Pat Martino 奏法研究(17)
m7(♭5) (マイナーセブンフラットファイブ)は、今後解説を予定している7th(#9)と合わせてパットマルティーノのサウンドには欠かせない重要な響きです。ただ、ここでは特にそのことには触れず、マイナーコンバージョンの考え方の解説に留めます。
ここでは、キーCmを想定して、Ⅱ‐ⅤのⅡの部分、Dm7(♭5)で説明します。
皆さんはDm7(♭5)の押さえ方をいくつ知っていますか?コンテンポラリーな和声は別にして、通常のコードブックに書いてあるのは下の図1、図3、図5の3つです。この3つ知っていれば、ほぼOKと思います。
例によって、左と右の比較です。
【図1】のDm7(♭5)の赤丸(ルートのD音)以外は右【図2】のFmと同じですよね。サウンドも5,6弦を少し小さめの音で弾いてみてください。サウンドはほぼ同じ。したがって、Dm7(♭5)はFmに置き換えることができ、Fドリアンスケールでアドリブすることができます。
【図3】のDm7(♭5)に6弦13フレットのF音(図4赤丸)を付け加えてみてください。これって、Fm6ですよね。したがって、Dm7(♭5)はFm6に置き換えることができ、Fドリアンスケールでアドリブすることができます。
【図5】のDm7(♭5)のルート5弦5フレットD音を6弦6フレットのB♭に置き換えてみてください。【図6】のB♭7になります。このコード、ジャズ系の人はあまり使わないかもしれませんね。ブルース系の人はよく使いますよね。ブルースの1~2小節目は大概このコードですね。そうそう、ちょっと古いですが「ジェフズブギー」の出だしです。そして、【2-1】で解説した通り、B♭7⇒Fm7なので、結果的にDm7(♭5)はFm7に置き換えることができ、Fドリアンスケールでアドリブすることができます。
「m7(♭5)はロクリアンスケールを使ってアドリブする」と書いてありますよね。下に、Dロクリアンスケールを書いておきます。

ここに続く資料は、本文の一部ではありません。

-- pv_equiv track=rewrite | github.com/MindFigment/nand2tetris | projects/10/JackAnalyzer/jack_tokenizer.py | _assemble_splited_parts
-- ===== SOURCE A (Python) =====
-- def _assemble_splited_parts(splited, splited_by):
--     tokenized_mass = []
--     for i, token in enumerate(splited):
--         if i == 0:
--             tokenized_mass.append(token)
--         else:
--             tokenized_mass.append(splited_by)
--             tokenized_mass.append(token)
--     return tokenized_mass
-- ===== SOURCE B (Python) =====
-- def _assemble_splited_parts(splited, splited_by):
--     n = len(splited)
--     return [splited[i // 2] if i % 2 == 0 else splited_by
--             for i in range(max(2 * n - 1, 0))]
-- ===== Notes on version B (the rewrite author's own statement) =====
-- stated objective: alternative
-- what changed: Replaces A's append loop with a branch on i==0 by a positional closed-form construction: the output has length max(2n-1,0) and element i is splited[i//2] when i is even and the separator when i is odd, built as one comprehension over range.
import Mathlib
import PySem

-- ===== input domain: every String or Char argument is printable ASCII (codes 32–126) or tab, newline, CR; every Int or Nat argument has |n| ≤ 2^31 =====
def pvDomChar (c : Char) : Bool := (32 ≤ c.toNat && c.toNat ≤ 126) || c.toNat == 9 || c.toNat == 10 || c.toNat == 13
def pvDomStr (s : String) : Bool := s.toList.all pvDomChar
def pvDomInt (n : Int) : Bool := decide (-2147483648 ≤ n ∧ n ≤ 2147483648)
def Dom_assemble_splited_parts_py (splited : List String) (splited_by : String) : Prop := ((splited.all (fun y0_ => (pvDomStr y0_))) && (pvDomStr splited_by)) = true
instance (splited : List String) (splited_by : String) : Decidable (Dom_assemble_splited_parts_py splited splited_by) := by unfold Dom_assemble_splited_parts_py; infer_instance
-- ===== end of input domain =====

-- ===== PORT A =====
-- B builds the output positionally by a closed-form index rule instead of A's append loop with an i==0 branch.
def assemble_splited_parts_py (splited : List String) (splited_by : String) : List String :=
  (PySem.List.enumerate splited 0).foldl
    (fun tokenized_mass p =>
      if p.1 == 0 then tokenized_mass ++ [p.2]
      else tokenized_mass ++ [splited_by, p.2]) []

-- ===== PORT B =====
-- the index i // 2 is always in range (i < 2n-1 ⇒ i//2 < n), so pyGetD with default "" is exact here
def assemble_splited_parts_py_alt (splited : List String) (splited_by : String) : List String :=
  (PySem.List.pyRange 0 (max (2 * (splited.length : Int) - 1) 0) 1).map
    (fun i => if PySem.Int.mod i 2 == 0
              then PySem.List.pyGetD splited (PySem.Int.floordiv i 2) ""
              else splited_by)

-- ===== PRECONDITION & SPEC =====
def Spec_assemble_splited_parts_py (splited : List String) (splited_by : String) (out : List String) : Prop := out = assemble_splited_parts_py_alt splited splited_by
instance (splited : List String) (splited_by : String) (out : List String) : Decidable (Spec_assemble_splited_parts_py splited splited_by out) := by unfold Spec_assemble_splited_parts_py; infer_instance

-- ===== CLAIM (what is proved, stated in full; the proofs are below) =====
def Claim_equal_assemble_splited_parts_py : Prop := ∀ (splited : List String) (splited_by : String), Dom_assemble_splited_parts_py splited splited_by → Spec_assemble_splited_parts_py splited splited_by (assemble_splited_parts_py splited splited_by)

-- ===== LEMMAS AND PROOFS =====

-- canonical interleaving both ports are reduced to
def interC (sep : String) : List String → List String
  | [] => []
  | h :: t => h :: t.flatMap (fun x => [sep, x])

theorem foldA_eq (sep : String) : ∀ (xs : List String) (s : Nat) (acc : List String),
    (PySem.List.enumerate xs ((s : Int) + 1)).foldl
      (fun tokenized_mass p =>
        if p.1 == 0 then tokenized_mass ++ [p.2]
        else tokenized_mass ++ [sep, p.2]) acc
      = acc ++ xs.flatMap (fun t => [sep, t]) := by
  intro xs
  induction xs with
  | nil => simp [PySem.List.enumerate_nil]
  | cons h t ih =>
    intro s acc
    rw [PySem.List.enumerate_cons]
    have h0 : (((s : Int) + 1) == 0) = false := by simp; omega
    simp only [List.foldl_cons, h0, Bool.false_eq_true, if_false]
    have := ih (s + 1) (acc ++ [sep, h])
    push_cast at this
    rw [this]
    simp

theorem A_eq_interC (xs : List String) (sep : String) :
    assemble_splited_parts_py xs sep = interC sep xs := by
  unfold assemble_splited_parts_py
  cases xs with
  | nil => simp [PySem.List.enumerate_nil, interC]
  | cons h t =>
    rw [PySem.List.enumerate_cons]
    simp only [List.foldl_cons, show ((0 : Int) == 0) = true from rfl, if_true]
    have := foldA_eq sep t 0 [h]
    push_cast at this
    simpa [interC] using this

theorem interC_concat (sep : String) (ys : List String) (x : String) (h : ys ≠ []) :
    interC sep (ys ++ [x]) = interC sep ys ++ [sep, x] := by
  obtain ⟨a, t, rfl⟩ := List.exists_cons_of_ne_nil h
  simp [interC, List.flatMap_append]

theorem B_eq_interC (xs : List String) (sep : String) :
    assemble_splited_parts_py_alt xs sep = interC sep xs := by
  unfold assemble_splited_parts_py_alt
  induction xs using List.reverseRecOn with
  | nil => simp [interC, PySem.List.pyRange_one_eq_nil]
  | append_singleton ys x ih =>
    rcases eq_or_ne ys [] with rfl | hys
    · simp only [List.nil_append, List.length_cons, List.length_nil]
      rw [show (max (2 * ((1 : Nat) : Int) - 1) 0) = 0 + 1 by norm_num,
        PySem.List.pyRange_one_singleton]
      simp [interC, PySem.Int.mod, PySem.Int.floordiv, PySem.List.pyGetD_zero_cons]
    · set m : Int := (ys.length : Int) with hm
      have hm1 : 1 ≤ m := by
        have := List.length_pos_iff.mpr hys
        omega
      have hlen : ((ys ++ [x]).length : Int) = m + 1 := by simp [hm]
      rw [hlen]
      have hmax1 : max (2 * (m + 1) - 1) 0 = 2 * m + 1 := by omega
      have hmax2 : max (2 * m - 1) 0 = 2 * m - 1 := by omega
      rw [hmax1,
        PySem.List.pyRange_one_append 0 (2 * m - 1) (2 * m + 1) (by omega) (by omega),
        List.map_append]
      have hseg : PySem.List.pyRange (2 * m - 1) (2 * m + 1) 1 = [2 * m - 1, 2 * m] := by
        rw [PySem.List.pyRange_one_cons (by omega),
          show (2 * m - 1 + 1) = 2 * m by ring,
          PySem.List.pyRange_one_cons (by omega),
          PySem.List.pyRange_one_eq_nil (by omega)]
      -- the first segment maps exactly as it does for ys alone
      have hcongr : ∀ i ∈ PySem.List.pyRange 0 (2 * m - 1) 1,
          (if PySem.Int.mod i 2 == 0
           then PySem.List.pyGetD (ys ++ [x]) (PySem.Int.floordiv i 2) ""
           else sep)
          = (if PySem.Int.mod i 2 == 0
             then PySem.List.pyGetD ys (PySem.Int.floordiv i 2) ""
             else sep) := by
        intro i hi
        rw [PySem.List.mem_pyRange_one] at hi
        by_cases hpar : PySem.Int.mod i 2 == 0
        · simp only [hpar, if_true]
          have hq0 : 0 ≤ PySem.Int.floordiv i 2 := by
            rw [PySem.Int.floordiv_eq_ediv_of_pos (by omega)]; omega
          have hqm : PySem.Int.floordiv i 2 < m := by
            rw [PySem.Int.floordiv_eq_ediv_of_pos (by omega)]; omega
          rw [PySem.List.pyGetD_eq_getElem (ys ++ [x]) "" hq0
              (by rw [hlen]; omega),
            PySem.List.pyGetD_eq_getElem ys "" hq0 (by rw [← hm]; exact hqm)]
          exact List.getElem_append_left (by omega)
        · rw [if_neg (by simpa using hpar), if_neg (by simpa using hpar)]
      rw [hmax2] at ih
      rw [List.map_congr_left hcongr, hseg, interC_concat sep ys x hys, ← ih]
      congr 1
      -- the two fresh cells: separator then x
      have hodd : (PySem.Int.mod (2 * m - 1) 2 == 0) = false := by
        rw [PySem.Int.mod_eq_emod_of_pos (by omega)]
        simp
      have heven : (PySem.Int.mod (2 * m) 2 == 0) = true := by
        rw [PySem.Int.mod_eq_emod_of_pos (by omega)]
        simp
      have hdiv : PySem.Int.floordiv (2 * m) 2 = m := by
        rw [PySem.Int.floordiv_eq_ediv_of_pos (by omega)]; omega
      simp only [List.map_cons, List.map_nil, hodd, heven, if_true, if_false,
        Bool.false_eq_true, hdiv]
      rw [hm, PySem.List.pyGetD_natCast]
      simp [List.getD]

-- ===== VERDICT (by name: the statement is the Claim_ definition above) =====
theorem assemble_splited_parts_py_spec : Claim_equal_assemble_splited_parts_py := by
  intro splited splited_by _
  unfold Spec_assemble_splited_parts_py
  rw [A_eq_interC, B_eq_interC]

(a)のようにD音から始めればDロクリアンスケールですが、(b)のようにF音から始めれば、Fドリアンスケール。要は、理論書と僕は結局同じことを言っていて、ただどう理解するかだけの違いなのです。


【補足1】
m7(♭5)で挫折する人も多いと思います。なぜなら、ロックギターから入った人には全くなじみがないコードだからです。僕もロックからフュージョンに移行していくあたりで、どう弾いていいか全くわかりませんでした。理論書を見ると、「ロクリアンスケール」で弾くと書いてあります。イオニアン、ドリアン、フリジアン・・・スケールの頭文字をとって「C・D・E・F・G・A・B」にあてはめて順番に「イ・ド・フ・リ・ミ・エ・ロ」と呪文のように唱えて暗記しました。そして、イオニアンから順番にギターで弾いて、スケールを指に覚え込ませようとしました。でも、ロクリアンが出てくるのは、一番最後です。挫折しました(笑)。
【補足2】
Dm7-G7-Em7-A7、いわゆるⅡ-Ⅴ-Ⅲ-ⅥのときもDm7をDm7(♭5)と、Em7をEm7(♭5)と考えて、それぞれFドリアン(Fマイナー)、Gドリアン(Gマイナー)を弾くと結構「ジャズっぽく」なるかもしれません。ただ、その逆で、譜面にDm7(♭5)と書いてあるものを、Dm7と考えてDドリアンを弾くのは少し注意が必要です。Dm7(♭5)の特徴的な音♭5音(A♭)がDドリアンにはなく、A音だからです。少し違和感もあり、えっ?!て感じになります。でも、マルティーノは、逆にそれを多用し、効果的に使っています。